*EXERCISE DATA:*

== Segment start ==

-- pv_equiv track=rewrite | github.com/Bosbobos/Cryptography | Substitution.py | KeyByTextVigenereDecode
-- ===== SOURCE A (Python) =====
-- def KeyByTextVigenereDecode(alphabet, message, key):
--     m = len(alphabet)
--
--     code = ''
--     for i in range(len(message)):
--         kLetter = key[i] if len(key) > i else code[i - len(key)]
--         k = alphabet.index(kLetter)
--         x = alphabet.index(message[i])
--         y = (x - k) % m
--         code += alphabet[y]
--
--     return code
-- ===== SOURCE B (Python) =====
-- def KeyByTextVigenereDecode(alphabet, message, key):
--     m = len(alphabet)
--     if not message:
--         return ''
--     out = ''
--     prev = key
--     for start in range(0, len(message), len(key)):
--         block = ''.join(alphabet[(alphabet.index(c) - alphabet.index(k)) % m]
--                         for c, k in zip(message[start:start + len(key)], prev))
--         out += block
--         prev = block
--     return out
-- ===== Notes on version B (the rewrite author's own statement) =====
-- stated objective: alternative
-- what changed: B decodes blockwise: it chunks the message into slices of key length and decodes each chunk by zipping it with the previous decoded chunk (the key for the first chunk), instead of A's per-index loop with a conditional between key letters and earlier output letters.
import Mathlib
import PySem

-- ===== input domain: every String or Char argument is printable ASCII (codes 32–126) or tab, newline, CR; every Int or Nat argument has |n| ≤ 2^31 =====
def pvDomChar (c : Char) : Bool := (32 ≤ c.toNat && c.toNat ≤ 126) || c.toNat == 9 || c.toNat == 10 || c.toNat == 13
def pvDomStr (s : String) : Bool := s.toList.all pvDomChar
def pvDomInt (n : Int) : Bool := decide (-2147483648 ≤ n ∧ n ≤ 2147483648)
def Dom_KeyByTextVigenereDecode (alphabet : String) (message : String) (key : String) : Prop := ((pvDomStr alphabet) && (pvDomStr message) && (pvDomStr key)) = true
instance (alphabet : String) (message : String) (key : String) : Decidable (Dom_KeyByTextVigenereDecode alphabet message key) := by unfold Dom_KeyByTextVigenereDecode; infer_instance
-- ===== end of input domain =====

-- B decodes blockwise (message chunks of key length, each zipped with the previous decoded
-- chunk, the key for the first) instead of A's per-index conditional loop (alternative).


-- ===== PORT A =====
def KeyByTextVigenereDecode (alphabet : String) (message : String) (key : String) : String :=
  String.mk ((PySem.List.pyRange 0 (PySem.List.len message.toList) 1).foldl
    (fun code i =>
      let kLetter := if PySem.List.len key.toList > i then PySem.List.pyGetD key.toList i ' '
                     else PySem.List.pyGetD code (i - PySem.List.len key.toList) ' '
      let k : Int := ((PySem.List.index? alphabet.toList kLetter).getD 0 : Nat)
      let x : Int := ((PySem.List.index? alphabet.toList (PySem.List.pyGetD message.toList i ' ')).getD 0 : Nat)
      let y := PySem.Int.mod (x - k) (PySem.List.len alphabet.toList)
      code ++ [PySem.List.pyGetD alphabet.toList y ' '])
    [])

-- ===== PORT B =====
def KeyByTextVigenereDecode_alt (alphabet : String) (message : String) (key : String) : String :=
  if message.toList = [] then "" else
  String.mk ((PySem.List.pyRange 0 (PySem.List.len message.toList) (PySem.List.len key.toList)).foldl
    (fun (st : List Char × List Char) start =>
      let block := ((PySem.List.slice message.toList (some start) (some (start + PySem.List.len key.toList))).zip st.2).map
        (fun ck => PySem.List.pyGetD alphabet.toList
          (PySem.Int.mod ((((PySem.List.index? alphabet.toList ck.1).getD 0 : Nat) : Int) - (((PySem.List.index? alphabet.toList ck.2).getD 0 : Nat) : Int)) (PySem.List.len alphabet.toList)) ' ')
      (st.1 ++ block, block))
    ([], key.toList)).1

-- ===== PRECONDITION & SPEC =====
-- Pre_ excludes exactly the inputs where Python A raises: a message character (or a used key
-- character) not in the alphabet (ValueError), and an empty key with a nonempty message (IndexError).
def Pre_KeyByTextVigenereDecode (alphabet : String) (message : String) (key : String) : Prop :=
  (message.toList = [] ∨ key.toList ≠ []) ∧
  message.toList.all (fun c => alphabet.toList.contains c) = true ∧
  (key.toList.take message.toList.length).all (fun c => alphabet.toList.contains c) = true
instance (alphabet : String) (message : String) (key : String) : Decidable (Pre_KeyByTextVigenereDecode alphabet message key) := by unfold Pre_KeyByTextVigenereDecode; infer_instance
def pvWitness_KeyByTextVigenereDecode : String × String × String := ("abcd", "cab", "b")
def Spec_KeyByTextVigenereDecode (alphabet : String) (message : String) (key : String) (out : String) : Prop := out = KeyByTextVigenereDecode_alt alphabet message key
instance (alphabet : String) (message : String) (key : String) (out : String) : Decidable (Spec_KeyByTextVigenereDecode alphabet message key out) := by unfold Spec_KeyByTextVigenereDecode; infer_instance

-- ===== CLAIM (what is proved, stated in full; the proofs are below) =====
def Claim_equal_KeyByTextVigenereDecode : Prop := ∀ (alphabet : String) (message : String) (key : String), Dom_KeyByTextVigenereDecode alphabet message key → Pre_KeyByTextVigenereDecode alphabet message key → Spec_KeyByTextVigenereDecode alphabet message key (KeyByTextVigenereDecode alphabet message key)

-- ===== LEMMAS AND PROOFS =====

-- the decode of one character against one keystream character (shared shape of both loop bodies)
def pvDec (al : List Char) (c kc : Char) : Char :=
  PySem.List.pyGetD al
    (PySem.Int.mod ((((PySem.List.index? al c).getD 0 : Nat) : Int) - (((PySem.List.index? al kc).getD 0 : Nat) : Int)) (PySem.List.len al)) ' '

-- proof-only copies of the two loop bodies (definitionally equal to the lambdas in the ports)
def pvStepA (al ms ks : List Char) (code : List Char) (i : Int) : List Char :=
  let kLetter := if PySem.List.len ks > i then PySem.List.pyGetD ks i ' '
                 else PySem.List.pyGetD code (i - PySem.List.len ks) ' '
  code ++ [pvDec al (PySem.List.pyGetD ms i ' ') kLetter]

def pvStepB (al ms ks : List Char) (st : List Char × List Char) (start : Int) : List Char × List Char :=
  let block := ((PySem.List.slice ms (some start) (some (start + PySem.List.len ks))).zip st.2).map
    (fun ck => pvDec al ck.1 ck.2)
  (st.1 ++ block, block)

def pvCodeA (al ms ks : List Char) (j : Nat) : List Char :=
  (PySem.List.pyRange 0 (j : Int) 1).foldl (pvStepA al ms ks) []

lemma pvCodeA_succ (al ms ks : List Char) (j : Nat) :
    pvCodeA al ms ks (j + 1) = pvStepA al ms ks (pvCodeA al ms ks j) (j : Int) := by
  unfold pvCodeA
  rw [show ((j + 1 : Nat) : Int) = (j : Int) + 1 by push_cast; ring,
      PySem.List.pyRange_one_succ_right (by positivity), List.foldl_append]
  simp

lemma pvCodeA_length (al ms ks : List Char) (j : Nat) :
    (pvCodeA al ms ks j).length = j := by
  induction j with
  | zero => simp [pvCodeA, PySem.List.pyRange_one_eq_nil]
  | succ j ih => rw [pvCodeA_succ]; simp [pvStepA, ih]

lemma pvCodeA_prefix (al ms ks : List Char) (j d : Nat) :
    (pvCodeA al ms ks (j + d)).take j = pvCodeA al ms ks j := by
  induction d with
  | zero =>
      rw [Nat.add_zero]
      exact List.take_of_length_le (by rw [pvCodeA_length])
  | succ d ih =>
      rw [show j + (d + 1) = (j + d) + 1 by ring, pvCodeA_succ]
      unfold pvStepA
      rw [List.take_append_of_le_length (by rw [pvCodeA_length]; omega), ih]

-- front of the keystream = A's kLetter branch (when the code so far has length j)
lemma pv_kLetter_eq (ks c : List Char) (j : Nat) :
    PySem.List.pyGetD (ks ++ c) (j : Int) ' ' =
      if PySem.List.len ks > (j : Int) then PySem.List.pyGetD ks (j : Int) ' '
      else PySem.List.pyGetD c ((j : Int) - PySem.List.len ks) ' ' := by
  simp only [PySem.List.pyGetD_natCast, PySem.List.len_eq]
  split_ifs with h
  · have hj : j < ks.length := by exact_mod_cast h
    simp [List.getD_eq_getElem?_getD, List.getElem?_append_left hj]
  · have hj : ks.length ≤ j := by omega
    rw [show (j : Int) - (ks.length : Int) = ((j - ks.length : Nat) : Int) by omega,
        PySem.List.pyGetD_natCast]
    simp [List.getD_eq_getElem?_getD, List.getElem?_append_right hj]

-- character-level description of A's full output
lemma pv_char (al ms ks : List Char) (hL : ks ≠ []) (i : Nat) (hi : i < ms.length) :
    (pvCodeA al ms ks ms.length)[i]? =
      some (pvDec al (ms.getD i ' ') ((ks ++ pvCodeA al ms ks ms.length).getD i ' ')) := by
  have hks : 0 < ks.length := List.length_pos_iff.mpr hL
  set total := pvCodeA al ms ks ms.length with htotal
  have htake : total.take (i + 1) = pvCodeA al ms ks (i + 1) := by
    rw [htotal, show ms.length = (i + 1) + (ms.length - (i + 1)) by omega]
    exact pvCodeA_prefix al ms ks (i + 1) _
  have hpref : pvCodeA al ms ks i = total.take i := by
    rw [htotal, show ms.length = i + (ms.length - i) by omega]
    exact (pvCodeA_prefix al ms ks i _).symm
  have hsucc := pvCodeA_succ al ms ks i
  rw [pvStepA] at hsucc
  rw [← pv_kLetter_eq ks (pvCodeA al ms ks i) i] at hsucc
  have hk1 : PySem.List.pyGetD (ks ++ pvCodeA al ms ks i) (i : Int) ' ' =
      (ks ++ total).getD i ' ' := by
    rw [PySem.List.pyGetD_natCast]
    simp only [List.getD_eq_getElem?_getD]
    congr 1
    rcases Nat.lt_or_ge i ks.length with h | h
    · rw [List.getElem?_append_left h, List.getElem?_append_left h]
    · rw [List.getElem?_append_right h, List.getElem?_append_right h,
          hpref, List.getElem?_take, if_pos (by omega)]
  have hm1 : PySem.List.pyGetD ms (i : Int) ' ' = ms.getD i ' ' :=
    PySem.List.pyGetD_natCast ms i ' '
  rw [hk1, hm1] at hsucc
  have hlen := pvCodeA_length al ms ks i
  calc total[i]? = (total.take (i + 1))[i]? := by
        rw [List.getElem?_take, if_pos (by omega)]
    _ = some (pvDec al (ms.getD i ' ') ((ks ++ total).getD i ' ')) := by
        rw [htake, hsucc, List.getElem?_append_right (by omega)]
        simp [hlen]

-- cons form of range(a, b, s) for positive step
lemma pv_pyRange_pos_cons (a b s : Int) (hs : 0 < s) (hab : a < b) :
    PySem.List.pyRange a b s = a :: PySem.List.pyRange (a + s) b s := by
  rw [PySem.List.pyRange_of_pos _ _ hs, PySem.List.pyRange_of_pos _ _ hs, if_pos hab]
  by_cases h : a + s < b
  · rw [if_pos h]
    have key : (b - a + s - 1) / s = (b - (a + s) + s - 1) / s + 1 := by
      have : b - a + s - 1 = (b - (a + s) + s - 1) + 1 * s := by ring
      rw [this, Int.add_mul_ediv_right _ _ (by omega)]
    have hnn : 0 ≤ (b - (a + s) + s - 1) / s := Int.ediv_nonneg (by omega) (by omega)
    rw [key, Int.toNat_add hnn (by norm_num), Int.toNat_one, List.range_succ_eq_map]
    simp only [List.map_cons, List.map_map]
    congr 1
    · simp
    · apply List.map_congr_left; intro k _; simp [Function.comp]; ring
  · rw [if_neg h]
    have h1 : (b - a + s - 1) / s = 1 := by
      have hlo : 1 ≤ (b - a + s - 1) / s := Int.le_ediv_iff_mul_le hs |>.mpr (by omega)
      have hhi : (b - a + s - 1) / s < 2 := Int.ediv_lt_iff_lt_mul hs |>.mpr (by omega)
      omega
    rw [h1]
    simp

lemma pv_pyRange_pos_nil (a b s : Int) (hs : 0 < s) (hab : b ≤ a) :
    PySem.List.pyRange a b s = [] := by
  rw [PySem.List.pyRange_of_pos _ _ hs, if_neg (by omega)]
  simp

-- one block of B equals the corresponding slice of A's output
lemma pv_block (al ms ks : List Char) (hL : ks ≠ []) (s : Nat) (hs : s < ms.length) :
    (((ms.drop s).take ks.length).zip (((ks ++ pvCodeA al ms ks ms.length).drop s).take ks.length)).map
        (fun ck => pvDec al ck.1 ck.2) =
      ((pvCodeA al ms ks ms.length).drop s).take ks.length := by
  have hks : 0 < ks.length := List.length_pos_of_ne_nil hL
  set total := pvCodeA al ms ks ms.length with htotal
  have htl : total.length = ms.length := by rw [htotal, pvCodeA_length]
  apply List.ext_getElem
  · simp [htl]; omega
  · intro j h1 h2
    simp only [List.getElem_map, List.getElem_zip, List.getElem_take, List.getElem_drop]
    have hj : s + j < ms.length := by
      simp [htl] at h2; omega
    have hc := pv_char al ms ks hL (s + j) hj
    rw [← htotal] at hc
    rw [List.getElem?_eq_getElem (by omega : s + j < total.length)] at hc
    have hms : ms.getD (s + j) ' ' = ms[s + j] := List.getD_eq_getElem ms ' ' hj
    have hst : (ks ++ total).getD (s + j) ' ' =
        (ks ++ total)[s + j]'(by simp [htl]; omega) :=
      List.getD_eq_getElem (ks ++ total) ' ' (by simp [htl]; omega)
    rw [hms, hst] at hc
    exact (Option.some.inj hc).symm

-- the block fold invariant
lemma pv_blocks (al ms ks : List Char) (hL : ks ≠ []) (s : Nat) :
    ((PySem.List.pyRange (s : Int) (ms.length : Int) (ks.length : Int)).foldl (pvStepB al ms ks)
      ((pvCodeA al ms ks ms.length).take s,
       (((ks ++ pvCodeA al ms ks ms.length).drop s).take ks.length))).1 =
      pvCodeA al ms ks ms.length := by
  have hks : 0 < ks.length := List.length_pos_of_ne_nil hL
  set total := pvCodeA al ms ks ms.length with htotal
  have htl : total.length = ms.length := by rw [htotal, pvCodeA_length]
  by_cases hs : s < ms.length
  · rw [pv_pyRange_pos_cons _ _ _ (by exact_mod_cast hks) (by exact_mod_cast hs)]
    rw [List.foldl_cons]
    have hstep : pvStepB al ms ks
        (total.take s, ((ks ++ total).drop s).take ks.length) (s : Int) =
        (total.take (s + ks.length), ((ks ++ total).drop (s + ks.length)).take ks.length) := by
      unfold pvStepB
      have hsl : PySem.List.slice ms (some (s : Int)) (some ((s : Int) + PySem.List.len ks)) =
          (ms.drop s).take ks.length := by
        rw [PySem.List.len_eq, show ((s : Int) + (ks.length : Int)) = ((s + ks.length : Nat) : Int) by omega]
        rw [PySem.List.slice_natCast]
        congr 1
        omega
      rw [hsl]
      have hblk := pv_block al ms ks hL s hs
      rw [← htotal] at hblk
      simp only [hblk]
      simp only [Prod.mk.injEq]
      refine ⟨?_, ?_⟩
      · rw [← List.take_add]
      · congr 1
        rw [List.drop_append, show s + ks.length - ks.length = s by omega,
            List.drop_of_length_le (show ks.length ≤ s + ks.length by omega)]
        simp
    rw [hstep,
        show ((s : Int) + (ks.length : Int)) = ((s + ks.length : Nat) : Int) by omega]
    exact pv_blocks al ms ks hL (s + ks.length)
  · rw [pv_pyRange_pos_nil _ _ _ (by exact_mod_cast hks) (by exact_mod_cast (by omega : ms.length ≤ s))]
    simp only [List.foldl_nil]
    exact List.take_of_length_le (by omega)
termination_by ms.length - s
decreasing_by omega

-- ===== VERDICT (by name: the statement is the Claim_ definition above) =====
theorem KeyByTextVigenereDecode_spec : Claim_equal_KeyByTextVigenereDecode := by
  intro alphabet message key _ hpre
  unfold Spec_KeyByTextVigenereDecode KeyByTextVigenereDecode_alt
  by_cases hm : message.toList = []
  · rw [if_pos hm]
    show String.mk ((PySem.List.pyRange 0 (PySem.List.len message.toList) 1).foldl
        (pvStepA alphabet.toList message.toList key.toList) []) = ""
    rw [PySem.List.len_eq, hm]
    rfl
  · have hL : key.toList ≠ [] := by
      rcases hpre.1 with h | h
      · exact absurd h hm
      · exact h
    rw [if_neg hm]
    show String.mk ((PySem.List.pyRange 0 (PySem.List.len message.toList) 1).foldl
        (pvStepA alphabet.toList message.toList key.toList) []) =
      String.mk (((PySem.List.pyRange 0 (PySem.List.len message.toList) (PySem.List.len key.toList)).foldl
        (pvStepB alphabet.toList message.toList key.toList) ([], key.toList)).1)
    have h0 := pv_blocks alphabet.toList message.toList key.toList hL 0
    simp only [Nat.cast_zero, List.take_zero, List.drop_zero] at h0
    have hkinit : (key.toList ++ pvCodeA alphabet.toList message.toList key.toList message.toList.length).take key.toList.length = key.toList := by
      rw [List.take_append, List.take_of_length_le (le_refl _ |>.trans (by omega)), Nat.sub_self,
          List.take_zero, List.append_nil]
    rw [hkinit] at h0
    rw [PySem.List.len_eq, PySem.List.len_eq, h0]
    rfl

== Segment end ==

*WORK TASK:*
Lines of the material in which the word "stated" occurs are to be copied out.

*ANSWER TO THIS EXERCISE:*
-- stated objective: alternative
-- ===== CLAIM (what is proved, stated in full; the proofs are below) =====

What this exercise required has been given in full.